Bunuel
Competition Mode Question
Restaurant manager: In response to requests from our patrons for vegetarian main dishes, we recently introduced three: an eggplant and zucchini casserole with tomatoes, brown rice with mushrooms, and potatoes baked with cheese. The first two are frequently ordered, but no one orders the potato dish, although it costs less than the other two. Clearly, then, our patrons prefer not to eat potatoes.
Which one of the following is an error of reasoning in the restaurant manager’s argument?
(A) concluding that two things that occur at the same time have a common cause
(B) drawing a conclusion that is inconsistent with one premise of the argument
(C) ignoring possible differences between what people say they want and what they actually choose
(D) attempting to prove a claim on the basis of evidence that a number of people hold that claim to be true
(E) treating one of several plausible explanations of a phenomenon as the only possible explanation
Of the three, people choose first 2, not the third.
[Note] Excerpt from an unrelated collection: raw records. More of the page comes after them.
theorem test_equiv (R : List String) (F : List (List String × List String)) (fd : List String × List String) :
    pvSubset fd.2 (pvClosure R F fd.1)
      = PySem.Set.issubset (PySem.Set.ofList fd.2) (pvSaturate F (PySem.Set.ofList fd.1)) := by
  have h : pvSubset fd.2 (pvClosure R F fd.1) = true
      ↔ PySem.Set.issubset (PySem.Set.ofList fd.2) (pvSaturate F (PySem.Set.ofList fd.1)) = true := by
    rw [pvSubset_iff, PySem.Set.issubset_iff]
    constructor
    · intro h x hx
      have := h ((PySem.Set.mem_ofList _ _).1 hx)
      rw [pvClosure, PySem.List.mem_sorted] at this
      exact (clos_equiv F fd.1 x).1 this
    · intro h x hx
      rw [pvClosure, PySem.List.mem_sorted]
      exact (clos_equiv F fd.1 x).2 (h x ((PySem.Set.mem_ofList _ _).2 hx))
  exact Bool.eq_iff_iff.2 (by exact_mod_cast h)

theorem sat_mono (F F' : List (List String × List String)) (S S' : List String)
    (hF : F' ⊆ F) (hS : S' ⊆ S) :
    pvSaturate F' (PySem.Set.ofList S') ⊆ pvSaturate F (PySem.Set.ofList S) := by
  apply pvSaturate_minimal F' (PySem.Set.ofList S') _
    (fun fd hfd h => pvSaturate_closed F (PySem.Set.ofList S) fd (hF hfd) h)
  intro a ha
  exact pvSaturate_grows F _ ((PySem.Set.mem_ofList _ _).2 (hS ((PySem.Set.mem_ofList _ _).1 ha)))

-- the invariant of A's loop: every kept FD is (still) non-redundant w.r.t. the current list
def KeptInv (kept rest : List (List String × List String)) : Prop :=
  ∀ g ∈ kept, ¬ (g.2 ⊆ pvSaturate (kept.erase g ++ rest) (PySem.Set.ofList g.1))

theorem main_sim (R : List String) (rest kept : List (List String × List String))
    (hinv : KeptInv kept rest) :
    pvSimplLoop R (kept ++ rest) kept.length = pvPruneLoop kept rest := by
  induction rest generalizing kept with
  | nil =>
    rw [pvSimplLoop, pvPruneLoop]
    simp
  | cons fd rs ih =>
    have hnot : fd ∉ kept := by
      intro hmem
      apply hinv fd hmem
      intro a ha
      have hfd : fd ∈ kept.erase fd ++ fd :: rs := List.mem_append_right _ (List.mem_cons_self ..)
      exact pvSaturate_closed _ _ fd hfd
        (fun b hb => pvSaturate_grows _ _ ((PySem.Set.mem_ofList _ _).2 hb)) ha
    have hlen : kept.length < (kept ++ fd :: rs).length := by simp
    have hget : (kept ++ fd :: rs)[kept.length] = fd := by
      rw [List.getElem_append_right (le_refl _)]
      simp
    have herase : (kept ++ fd :: rs).erase fd = kept ++ rs := by
      rw [List.erase_append_right _ hnot, List.erase_cons_head]
    rw [pvSimplLoop, pvPruneLoop]
    simp only [hlen, dif_pos, hget, herase]
    rw [test_equiv R (kept ++ rs) fd]
    by_cases hred : PySem.Set.issubset (PySem.Set.ofList fd.2) (pvSaturate (kept ++ rs) (PySem.Set.ofList fd.1)) = true
    · rw [if_pos hred, if_pos hred]
      apply ih
      intro g hg hsub
      apply hinv g hg
      intro a ha
      apply sat_mono (kept.erase g ++ fd :: rs) (kept.erase g ++ rs) g.1 g.1 ?_ (fun x hx => hx) (hsub ha)
      intro x hx
      rcases List.mem_append.1 hx with h | h
      · exact List.mem_append_left _ h
      · exact List.mem_append_right _ (List.mem_cons_of_mem _ h)
    · rw [if_neg hred, if_neg hred]
      have hsplit : kept ++ fd :: rs = (kept ++ [fd]) ++ rs := by simp
      have hlen2 : kept.length + 1 = (kept ++ [fd]).length := by simp
      rw [hsplit, hlen2]
      apply ih
      intro g hg
      rcases List.mem_append.1 hg with hgk | hgf
      · have h1 : (kept ++ [fd]).erase g = kept.erase g ++ [fd] := List.erase_append_left _ hgk
        rw [h1, List.append_assoc]
        simpa using hinv g hgk
      · have hgf' : g = fd := by simpa using hgf
        subst hgf'
        have h2 : (kept ++ [g]).erase g = kept := by
          rw [List.erase_append_right _ hnot, List.erase_cons_head, List.append_nil]
        rw [h2]
        intro hsub
        exact hred ((PySem.Set.issubset_iff _ _).2
          (fun a ha => hsub ((PySem.Set.mem_ofList _ _).1 ha)))
-- inner while loop: characterisation ('none' = early return, only when the window minimum is < 2;
-- 'some v' = the fold of min over the whole window, skipped pairs being no smaller)
lemma pvWhileA_spec (pts : List (Int × Int)) (hs : pts.Pairwise (fun a b => a.1 ≤ b.1))
    (pn : Int × Int) (k m : Nat) (cur : Int) (hk : pts.length - m = k) :
    (pvWhileA pts pn pts.length k m cur = none →
      ((pts.drop m).map (fun q => max (q.1 - pn.1) |q.2 - pn.2|)).foldl min cur < 2) ∧
    (∀ v, pvWhileA pts pn pts.length k m cur = some v →
      v = ((pts.drop m).map (fun q => max (q.1 - pn.1) |q.2 - pn.2|)).foldl min cur) := by
  induction k generalizing m cur with
  | zero =>
      have hm : pts.length ≤ m := by omega
      rw [List.drop_eq_nil_of_le hm]
      simp [pvWhileA]
  | succ k ih =>
      have hm : m < pts.length := by omega
      have hget : pts.getD m (0, 0) = pts[m] := List.getD_eq_getElem pts (0, 0) hm
      have hdrop : pts.drop m = pts[m] :: pts.drop (m + 1) := List.drop_eq_getElem_cons hm
      have hhead : ∀ q ∈ pts.drop (m + 1), pts[m].1 ≤ q.1 := by
        have hsub : (pts.drop m).Pairwise (fun a b => a.1 ≤ b.1) :=
          hs.sublist (List.drop_sublist m pts)
        rw [hdrop] at hsub
        exact fun q hq => (List.pairwise_cons.mp hsub).1 q hq
      by_cases hc : m < pts.length ∧ (pts.getD m (0, 0)).1 - pn.1 < cur
      · have hdx : pts[m].1 - pn.1 < cur := by rw [← hget]; exact hc.2
        have hstep : pvWhileA pts pn pts.length (k + 1) m cur =
            if (if |(pts.getD m (0, 0)).2 - pn.2| < cur
                then max |(pts.getD m (0, 0)).2 - pn.2| ((pts.getD m (0, 0)).1 - pn.1) else cur) < 2
            then none
            else pvWhileA pts pn pts.length k (m + 1)
              (if |(pts.getD m (0, 0)).2 - pn.2| < cur
               then max |(pts.getD m (0, 0)).2 - pn.2| ((pts.getD m (0, 0)).1 - pn.1) else cur) := by
          rw [pvWhileA, if_pos hc]
        rw [hstep, hget]
        -- r = fold over the window, with its head folded into the seed
        have hr : ((pts.drop m).map (fun q => max (q.1 - pn.1) |q.2 - pn.2|)).foldl min cur
            = ((pts.drop (m + 1)).map (fun q => max (q.1 - pn.1) |q.2 - pn.2|)).foldl min
                (min cur (max (pts[m].1 - pn.1) |pts[m].2 - pn.2|)) := by
          rw [hdrop, List.map_cons, List.foldl_cons]
        have hseed : min cur (max (pts[m].1 - pn.1) |pts[m].2 - pn.2|)
            = (if |pts[m].2 - pn.2| < cur
               then max |pts[m].2 - pn.2| (pts[m].1 - pn.1) else cur) := by
          by_cases hcy : |pts[m].2 - pn.2| < cur
          · rw [if_pos hcy, max_comm]
            exact min_eq_right (le_of_lt (max_lt hcy hdx))
          · rw [if_neg hcy]
            exact min_eq_left (le_trans (not_lt.mp hcy) (le_max_right _ _))
        rw [hr, hseed]
        set cur' := (if |pts[m].2 - pn.2| < cur
               then max |pts[m].2 - pn.2| (pts[m].1 - pn.1) else cur) with hcur'
        by_cases h2 : cur' < 2
        · rw [if_pos h2]
          refine ⟨fun _ => ?_, fun v hv => by simp at hv⟩
          exact lt_of_le_of_lt (PySem.List.foldl_min_le _ cur').1 h2
        · rw [if_neg h2]
          exact ih (m + 1) cur' (by omega)
      · have hdx : cur ≤ pts[m].1 - pn.1 := by
          rcases not_and_or.mp hc with h | h
          · omega
          · rw [← hget]; omega
        rw [pvWhileA, if_neg hc]
        have hall : ∀ a ∈ (pts.drop m).map (fun q => max (q.1 - pn.1) |q.2 - pn.2|), cur ≤ a := by
          intro a ha
          obtain ⟨q, hq, rfl⟩ := List.mem_map.mp ha
          have hq1 : pts[m].1 ≤ q.1 := by
            rw [hdrop] at hq
            rcases List.mem_cons.mp hq with rfl | hq'
            · exact le_refl _
            · exact hhead _ hq'
          exact le_trans (by omega) (le_max_left (q.1 - pn.1) |q.2 - pn.2|)
        rw [foldl_min_of_le _ _ hall]
        exact ⟨fun h => by simp at h, fun v hv => by injection hv; omega⟩

-- outer for loop: characterisation
lemma pvForA_spec (pts : List (Int × Int)) (hs : pts.Pairwise (fun a b => a.1 ≤ b.1))
    (k n : Nat) (cur : Int) (hk : pts.length - 1 - n = k) :
    (pvForA pts pts.length k n cur = none → pvPairMin (pts.drop n) cur < 2) ∧
    (∀ v, pvForA pts pts.length k n cur = some v → v = pvPairMin (pts.drop n) cur) := by
  induction k generalizing n cur with
  | zero =>
      rw [pvForA]
      have : pvPairMin (pts.drop n) cur = cur := by
        have hlen : (pts.drop n).length ≤ 1 := by rw [List.length_drop]; omega
        rcases hd : pts.drop n with _ | ⟨p, t⟩
        · rfl
        · rw [hd] at hlen
          simp only [List.length_cons] at hlen
          obtain rfl : t = [] := List.eq_nil_of_length_eq_zero (by omega)
          rfl
      rw [this]
      exact ⟨fun h => by simp at h, fun v hv => by injection hv; omega⟩
  | succ k ih =>
      have hn : n < pts.length - 1 := by omega
      have hnl : n < pts.length := by omega
      have hget : pts.getD n (0, 0) = pts[n] := List.getD_eq_getElem pts (0, 0) hnl
      have hdrop : pts.drop n = pts[n] :: pts.drop (n + 1) := List.drop_eq_getElem_cons hnl
      have hw := pvWhileA_spec pts hs pts[n] (pts.length - (n + 1)) (n + 1) cur rfl
      have hpm : pvPairMin (pts.drop n) cur = pvPairMin (pts.drop (n + 1))
          (((pts.drop (n + 1)).map
            (fun q => max (q.1 - pts[n].1) |q.2 - pts[n].2|)).foldl min cur) := by
        rw [hdrop]; rfl
      rw [pvForA, if_pos hn, hget]
      rcases hres : pvWhileA pts pts[n] pts.length (pts.length - (n + 1)) (n + 1) cur with _ | v
      · refine ⟨fun _ => ?_, fun w hq => by simp at hq⟩
        rw [hpm]
        exact lt_of_le_of_lt (pvPairMin_le _ _) (hw.1 hres)
      · have hv := hw.2 v hres
        have hih := ih (n + 1) v (by omega)
        rw [hpm, ← hv]
        exact hih

-- B-side: the row fold with a some-accumulator is a plain foldl min
lemma pvBestRow_some (p : Int × Int) (rest : List (Int × Int)) (c : Int) :
    pvBestRow p rest (some c) = some ((rest.map (pvG p)).foldl min c) := by
  induction rest generalizing c with
  | nil => rfl
  | cons q t ih =>
      show pvBestRow p t (some (if max |q.1 - p.1| |q.2 - p.2| < c then max |q.1 - p.1| |q.2 - p.2| else c)) = _
      rw [ih]
      have hmin : (if max |q.1 - p.1| |q.2 - p.2| < c then max |q.1 - p.1| |q.2 - p.2| else c)
          = min c (pvG p q) := by
        simp only [pvG]
        rcases lt_or_ge (max |q.1 - p.1| |q.2 - p.2|) c with h | h
        · rw [if_pos h, min_eq_right h.le]
        · rw [if_neg (not_lt.mpr h), min_eq_left h]
      rw [hmin]
      simp [List.map_cons]

lemma pvBestAll_some (l : List (Int × Int)) (c : Int) :
    pvBestAll l (some c) = some ((pvPairs l).fold min c) := by
  induction l generalizing c with
  | nil => rfl
  | cons p rest ih =>
      show pvBestAll rest (pvBestRow p rest (some c)) = _
      rw [pvBestRow_some, ih]
      show some (Multiset.fold min _ (pvPairs rest)) = some (Multiset.fold min c (_ + pvPairs rest))
      rw [mfold_min_add, mfold_coe]

lemma mfold_min_le_seed (a : Int) (s : Multiset Int) : s.fold min a ≤ a := by
  induction s using Quotient.inductionOn with
  | _ l =>
      show (l : Multiset Int).fold min a ≤ a
      rw [mfold_coe]
      exact (PySem.List.foldl_min_le l a).1

lemma mfold_min_cons_self (a : Int) (s : Multiset Int) : (a ::ₘ s).fold min a = s.fold min a := by
  rw [Multiset.fold_cons_left]
  exact min_eq_right (mfold_min_le_seed a s)

lemma pvG_head_mem (p q : Int × Int) (rest : List (Int × Int)) :
    pvG p q ∈ pvPairs (p :: q :: rest) := by
  show pvG p q ∈ (((q :: rest).map (pvG p) : List Int) : Multiset Int) + pvPairs (q :: rest)
  refine Multiset.mem_add.mpr (Or.inl ?_)
  rw [Multiset.mem_coe]
  exact List.mem_map.mpr ⟨q, List.mem_cons_self, rfl⟩

lemma pvG_nonneg (p q : Int × Int) : 0 ≤ pvG p q :=
  le_trans (abs_nonneg (q.2 - p.2)) (le_max_right _ _)

-- B's whole computation on a list of at least two points
lemma pvBestAll_char (z0 z1 : Int × Int) (zr : List (Int × Int)) :
    pvBestAll (z0 :: z1 :: zr) none
      = some ((pvPairs (z0 :: z1 :: zr)).fold min (pvG z0 z1)) := by
  have h1 : pvBestRow z0 (z1 :: zr) none
      = some ((zr.map (pvG z0)).foldl min (pvG z0 z1)) := by
    show pvBestRow z0 zr (some (max |z1.1 - z0.1| |z1.2 - z0.2|)) = _
    rw [pvBestRow_some]
    rfl
  show pvBestAll (z1 :: zr) (pvBestRow z0 (z1 :: zr) none) = _
  rw [h1, pvBestAll_some]
  congr 1
  rw [← mfold_coe, ← mfold_min_add]
  have h2 : pvPairs (z0 :: z1 :: zr)
      = pvG z0 z1 ::ₘ ((zr.map (pvG z0) : List Int) + pvPairs (z1 :: zr)) := by
    show (((z1 :: zr).map (pvG z0) : List Int) : Multiset Int) + pvPairs (z1 :: zr) = _
    rw [List.map_cons, ← Multiset.cons_coe, Multiset.cons_add]
  rw [h2, mfold_min_cons_self]
-- pv_equiv track=rewrite | github.com/demchenko-eg/OOP | Лабораторна 5/demchenko_5_3_2.py | lire
-- ===== SOURCE A (Python) =====
-- def lire(r):
--     lst = []
--     elem = ''
--     for ch in r:
--         if ch.isdigit() or ch in '/-':
--             elem += ch
--         if ch.isspace():
--             lst.append(elem)
--             elem = ''
--     lst.append(elem)
--     return lst
-- ===== SOURCE B (Python) =====
-- def lire(r):
--     # pass 1: cut into whitespace-delimited raw segments (keeping empty ones)
--     segs = []
--     buf = ''
--     for ch in r:
--         if ch.isspace():
--             segs.append(buf)
--             buf = ''
--         else:
--             buf += ch
--     segs.append(buf)
--     # pass 2: keep only digit/slash/dash characters in each segment
--     return [''.join(c for c in seg if c.isdigit() or c in '/-') for seg in segs]
-- ===== Notes on version B (the rewrite author's own statement) =====
-- stated objective: alternative
-- what changed: Replaces A's single classify-and-cut loop (which filters characters and splits in one pass over one string accumulator) by two differently-shaped passes: first split the string into raw whitespace-delimited segments, then map a character filter over each segment.
import Mathlib
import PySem

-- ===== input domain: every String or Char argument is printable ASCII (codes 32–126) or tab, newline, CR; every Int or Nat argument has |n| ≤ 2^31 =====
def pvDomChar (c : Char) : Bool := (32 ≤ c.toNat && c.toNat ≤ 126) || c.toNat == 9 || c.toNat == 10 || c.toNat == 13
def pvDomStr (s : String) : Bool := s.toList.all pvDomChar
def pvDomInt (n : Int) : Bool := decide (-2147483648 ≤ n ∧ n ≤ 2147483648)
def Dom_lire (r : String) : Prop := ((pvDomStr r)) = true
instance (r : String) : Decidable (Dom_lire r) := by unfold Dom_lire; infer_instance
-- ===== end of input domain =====

-- B re-decomposes A's single classify-and-cut loop into two passes (split on whitespace,
-- then filter each raw segment); same cost, different shape ("alternative").

-- a character A keeps: ch.isdigit() or ch in '/-'
def keepChar (c : Char) : Bool := PySem.Chars.isdigit c || c == '/' || c == '-'

-- ===== PORT A =====
-- A's loop: one pass, filtering characters into `elem` and cutting on whitespace.
def lireLoop : List Char → List String → List Char → List String
  | [], lst, elem => lst ++ [String.ofList elem]
  | ch :: cs, lst, elem =>
    let elem' := if keepChar ch then elem ++ [ch] else elem
    if PySem.Chars.isspace ch then lireLoop cs (lst ++ [String.ofList elem']) []
    else lireLoop cs lst elem'

def lire (r : String) : List String := lireLoop r.toList [] []

-- ===== PORT B =====
-- pass 1 of B: raw whitespace-delimited segments (empty ones kept)
def segLoop : List Char → List (List Char) → List Char → List (List Char)
  | [], segs, buf => segs ++ [buf]
  | ch :: cs, segs, buf =>
    if PySem.Chars.isspace ch then segLoop cs (segs ++ [buf]) []
    else segLoop cs segs (buf ++ [ch])

-- pass 2 of B: keep only digit/slash/dash characters in each segment
def lire_alt (r : String) : List String :=
  (segLoop r.toList [] []).map (fun seg => String.ofList (seg.filter keepChar))

-- ===== PRECONDITION & SPEC =====
def Spec_lire (r : String) (out : List String) : Prop := out = lire_alt r
instance (r : String) (out : List String) : Decidable (Spec_lire r out) := by unfold Spec_lire; infer_instance

-- ===== CLAIM (what is proved, stated in full; the proofs are below) =====
def Claim_equal_lire : Prop := ∀ (r : String), Dom_lire r → Spec_lire r (lire r)

-- ===== LEMMAS AND PROOFS =====

-- a kept character is never whitespace (digits and '/', '-' vs. Python's isspace set)
theorem keep_not_space (c : Char) (h : keepChar c = true) : PySem.Chars.isspace c = false := by
  have hd : 45 ≤ c.toNat ∧ c.toNat ≤ 57 := by
    simp only [keepChar, PySem.Chars.isdigit, Bool.or_eq_true, Bool.and_eq_true,
      decide_eq_true_eq, beq_iff_eq] at h
    rcases h with (⟨h1, h2⟩ | h) | h
    · have a1 : ('0' : Char).toNat ≤ c.toNat := Fin.mk_le_mk.mp h1
      have a2 : c.toNat ≤ ('9' : Char).toNat := Fin.mk_le_mk.mp h2
      have e1 : ('0' : Char).toNat = 48 := by decide
      have e2 : ('9' : Char).toNat = 57 := by decide
      omega
    · subst h; decide
    · subst h; decide
  simp only [PySem.Chars.isspace, Bool.or_eq_false_iff, Bool.and_eq_false_iff,
    decide_eq_false_iff_not]
  omega

theorem segLoop_acc (cs : List Char) : ∀ segs buf,
    segLoop cs segs buf = segs ++ segLoop cs [] buf := by
  induction cs with
  | nil => intro segs buf; simp [segLoop]
  | cons ch cs ih =>
    intro segs buf
    by_cases hsp : PySem.Chars.isspace ch = true
    · simp only [segLoop, hsp, if_true]
      rw [ih (segs ++ [buf])]
      simp only [List.nil_append]
      rw [ih [buf]]
      simp
    · simp only [segLoop, hsp]
      rw [ih segs, ih []]
      simp

theorem lireLoop_eq (cs : List Char) : ∀ lst buf,
    lireLoop cs lst (buf.filter keepChar)
      = lst ++ (segLoop cs [] buf).map (fun seg => String.ofList (seg.filter keepChar)) := by
  induction cs with
  | nil => intro lst buf; simp [lireLoop, segLoop]
  | cons ch cs ih =>
    intro lst buf
    by_cases hsp : PySem.Chars.isspace ch = true
    · have hk : keepChar ch = false := by
        by_contra hkk
        simp only [Bool.not_eq_false] at hkk
        rw [keep_not_space ch hkk] at hsp
        exact absurd hsp (by simp)
      simp only [lireLoop, segLoop, hk, hsp, if_true, if_false, Bool.false_eq_true]
      have := ih (lst ++ [String.ofList (buf.filter keepChar)]) []
      simp only [List.filter_nil] at this
      rw [this]
      simp only [List.nil_append]
      rw [segLoop_acc cs [buf] []]
      simp
    · have hfil : ((buf ++ [ch]).filter keepChar)
          = if keepChar ch then buf.filter keepChar ++ [ch] else buf.filter keepChar := by
        by_cases hk : keepChar ch = true <;> simp [List.filter_append, List.filter, hk]
      simp only [lireLoop, segLoop, hsp, if_false, Bool.false_eq_true]
      rw [← hfil, ih lst (buf ++ [ch])]

-- ===== VERDICT (by name: the statement is the Claim_ definition above) =====
theorem lire_spec : Claim_equal_lire := by
  intro r _
  unfold Spec_lire lire lire_alt
  have := lireLoop_eq r.toList [] []
  simpa using this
There could be many reasons for this.
They may not like potatoes.
They may like potatoes but could prefer eggplant/rice over potatoes.
They my not like cheese.
They may like cheese but prefer mushrooms/tomatoes over cheese.
etc
The manager is assuming that the reason is that people do not like potatoes. But that is only one of the possible explanations. Hence (E) is correct.
(C) ignoring possible differences between what people say they want and what they actually choose
This is irrelevant. If "what people say they want" and "what they choose" are different things, we have no data on "what people say they want". We only know what they actually choose (first two dishes). The manager doesn't know what "people say they want". So he cannot ignore that difference.
Only based on the data available to him about what people choose, he claims that people do not like potatoes.
Hence (C) is not correct.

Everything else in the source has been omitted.